◆ What you should do
Identify all lines below that hold "symm" and collect them.
Exercise data below:
-- pv_equiv track=rewrite | github.com/bhi5hmaraj/APRG-2020 | Assignment 4/truck_driving_solutions/BMC201927/BMC201927.py | make_intlog
-- ===== SOURCE A (Python) =====
-- def make_intlog(xxx):
--     intlog = [0,0]
--     k = 1
--     pow2k = 2
--     while pow2k < xxx:
--         intlog += ([k]*pow2k)
--         k += 1
--         pow2k *= 2
--     return intlog
-- ===== SOURCE B (Python) =====
-- def make_intlog(xxx):
--     L = 2
--     while L < xxx:
--         L *= 2
--     return [0] + [i.bit_length() - 1 for i in range(1, L)]
-- ===== Notes on version B (the rewrite author's own statement) =====
-- stated objective: alternative
-- what changed: B first computes only the final table length L with the doubling guard loop, then fills the table element-wise via floor(log2(i)) = i.bit_length()-1, instead of A's appending of geometric blocks [k]*2^k while doubling.
import Mathlib
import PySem

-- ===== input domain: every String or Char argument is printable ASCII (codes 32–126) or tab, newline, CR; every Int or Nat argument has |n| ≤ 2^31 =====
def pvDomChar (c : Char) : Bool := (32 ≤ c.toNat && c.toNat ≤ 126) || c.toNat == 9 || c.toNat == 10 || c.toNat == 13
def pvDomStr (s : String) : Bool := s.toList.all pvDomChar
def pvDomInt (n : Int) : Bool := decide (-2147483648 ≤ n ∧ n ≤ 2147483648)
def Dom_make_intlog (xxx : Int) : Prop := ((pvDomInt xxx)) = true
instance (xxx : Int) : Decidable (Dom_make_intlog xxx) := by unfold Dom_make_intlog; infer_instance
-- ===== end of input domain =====

-- B builds the same floor(log2) table element-wise from the precomputed final length instead of appending geometric blocks (alternative decomposition, same cost).

-- ===== PORT A =====
-- while pow2k < xxx: intlog += [k]*pow2k; k += 1; pow2k *= 2
-- (0 < pow2k is an invariant of A's loop, carried only to justify termination)
def mkLoopA (xxx : Int) (intlog : List Int) (k : Int) (pow2k : Int) (hp : 0 < pow2k) : List Int :=
  if h : pow2k < xxx then
    mkLoopA xxx (intlog ++ List.replicate pow2k.toNat k) (k + 1) (pow2k * 2) (by omega)
  else intlog
termination_by (xxx - pow2k).toNat
decreasing_by omega

def make_intlog (xxx : Int) : List Int := mkLoopA xxx [0, 0] 1 2 (by norm_num)

-- ===== PORT B =====
-- L = 2; while L < xxx: L *= 2
def lenLoopB (xxx : Int) (L : Int) (hp : 0 < L) : Int :=
  if h : L < xxx then lenLoopB xxx (L * 2) (by omega) else L
termination_by (xxx - L).toNat
decreasing_by omega

-- Python's n.bit_length(); exact for n ≥ 1, the only inputs B applies it to
def pyBitLength (n : Int) : Int := Int.ofNat (Nat.log2 n.toNat + 1)

-- [0] + [i.bit_length() - 1 for i in range(1, L)]
def make_intlog_alt (xxx : Int) : List Int :=
  0 :: (PySem.List.pyRange 1 (lenLoopB xxx 2 (by norm_num)) 1).map (fun i => pyBitLength i - 1)

-- ===== PRECONDITION & SPEC =====
def Spec_make_intlog (xxx : Int) (out : List Int) : Prop := out = make_intlog_alt xxx
instance (xxx : Int) (out : List Int) : Decidable (Spec_make_intlog xxx out) := by unfold Spec_make_intlog; infer_instance

-- ===== CLAIM (what is proved, stated in full; the proofs are below) =====
def Claim_equal_make_intlog : Prop := ∀ (xxx : Int), Dom_make_intlog xxx → Spec_make_intlog xxx (make_intlog xxx)

-- ===== LEMMAS AND PROOFS =====

-- the table of length L that B builds
def tbl (L : Int) : List Int :=
  0 :: (PySem.List.pyRange 1 L 1).map (fun i => pyBitLength i - 1)

lemma bitLength_of_between (m : Nat) (n : Int) (h1 : (2 : Int) ^ m ≤ n) (h2 : n < (2 : Int) ^ (m + 1)) :
    pyBitLength n - 1 = (m : Int) := by
  have hpow : ((2 ^ m : Nat) : Int) = (2 : Int) ^ m := by push_cast; ring
  have hpow' : ((2 ^ (m + 1) : Nat) : Int) = (2 : Int) ^ (m + 1) := by push_cast; ring
  have hn : (2 : Nat) ^ m ≤ n.toNat ∧ n.toNat < 2 ^ (m + 1) := by
    constructor <;> omega
  have hlog : Nat.log2 n.toNat = m := by
    rw [Nat.log2_eq_log_two]
    exact Nat.log_eq_of_pow_le_of_lt_pow hn.1 hn.2
  simp [pyBitLength, hlog]

lemma mkLoopA_congr (xxx : Int) {acc acc' k k' p p' : _} (h1 : acc = acc') (h2 : k = k')
    (h3 : p = p') (hp : 0 < p) (hp' : 0 < p') :
    mkLoopA xxx acc k p hp = mkLoopA xxx acc' k' p' hp' := by
  subst h1; subst h2; subst h3; rfl

lemma lenLoopB_congr (xxx : Int) {L L' : Int} (h3 : L = L') (hp : 0 < L) (hp' : 0 < L') :
    lenLoopB xxx L hp = lenLoopB xxx L' hp' := by
  subst h3; rfl

lemma tbl_step (m : Nat) :
    tbl ((2 : Int) ^ (m + 1)) = tbl ((2 : Int) ^ m) ++ List.replicate ((2 : Int) ^ m).toNat (m : Int) := by
  have h1 : (1 : Int) ≤ (2 : Int) ^ m := one_le_pow₀ (by norm_num)
  have e : (2 : Int) ^ (m + 1) = (2 : Int) ^ m * 2 := pow_succ 2 m
  have h2 : (2 : Int) ^ m ≤ (2 : Int) ^ (m + 1) := by omega
  unfold tbl
  rw [PySem.List.pyRange_one_append 1 ((2:Int)^m) ((2:Int)^(m+1)) h1 h2, List.map_append]
  simp only [List.cons_append]
  congr 1
  congr 1
  -- map over [2^m, 2^(m+1)) of the constant value m
  rw [PySem.List.pyRange_one, List.map_map]
  apply List.eq_replicate_iff.2
  constructor
  · simp [List.length_range]
    omega
  · intro b hb
    simp only [List.mem_map, List.mem_range] at hb
    obtain ⟨k, hk, rfl⟩ := hb
    have hk' : (k : Int) < (2:Int) ^ m := by omega
    exact bitLength_of_between m ((2:Int)^m + k) (by omega) (by omega)

lemma key (N : Nat) : ∀ (xxx : Int) (m : Nat) (hp : 0 < (2 : Int) ^ m) (hp2 : 0 < (2 : Int) ^ m),
    (xxx - 2 ^ m).toNat ≤ N →
    mkLoopA xxx (tbl ((2 : Int) ^ m)) (m : Int) ((2 : Int) ^ m) hp = tbl (lenLoopB xxx ((2 : Int) ^ m) hp2) := by
  induction N with
  | zero =>
    intro xxx m hp hp2 hN
    have hno : ¬ ((2:Int) ^ m < xxx) := by omega
    rw [mkLoopA, lenLoopB]
    simp [hno]
  | succ n ih =>
    intro xxx m hp hp2 hN
    rw [mkLoopA, lenLoopB]
    by_cases h : (2:Int) ^ m < xxx
    · simp only [h, dif_pos]
      have e : (2:Int) ^ (m + 1) = (2:Int) ^ m * 2 := pow_succ 2 m
      rw [mkLoopA_congr xxx (tbl_step m).symm (by push_cast; ring : (m:Int)+1 = ((m+1:Nat):Int))
            e.symm (by omega) (by positivity)]
      rw [lenLoopB_congr xxx e.symm (by omega) (by positivity)]
      exact ih xxx (m+1) (by positivity) (by positivity) (by omega)
    · simp [h]

theorem make_intlog_eq (xxx : Int) : make_intlog xxx = make_intlog_alt xxx := by
  have hkey := key (xxx - 2).toNat xxx 1 (by norm_num) (by norm_num) (by norm_num)
  rw [mkLoopA_congr xxx (show tbl ((2:Int)^1) = [0,0] by decide)
        (by norm_num : ((1:Nat):Int) = 1) (by norm_num : (2:Int)^1 = 2) (by norm_num) (by norm_num)] at hkey
  rw [lenLoopB_congr xxx (by norm_num : (2:Int)^1 = 2) (by norm_num) (by norm_num)] at hkey
  unfold make_intlog make_intlog_alt
  simpa [tbl] using hkey

-- ===== VERDICT (by name: the statement is the Claim_ definition above) =====
theorem make_intlog_spec : Claim_equal_make_intlog := by
  intro xxx _
  exact make_intlog_eq xxx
End of Exercise data.
◆ Problem solution
      rw [mkLoopA_congr xxx (tbl_step m).symm (by push_cast; ring : (m:Int)+1 = ((m+1:Nat):Int))
            e.symm (by omega) (by positivity)]
      rw [lenLoopB_congr xxx e.symm (by omega) (by positivity)]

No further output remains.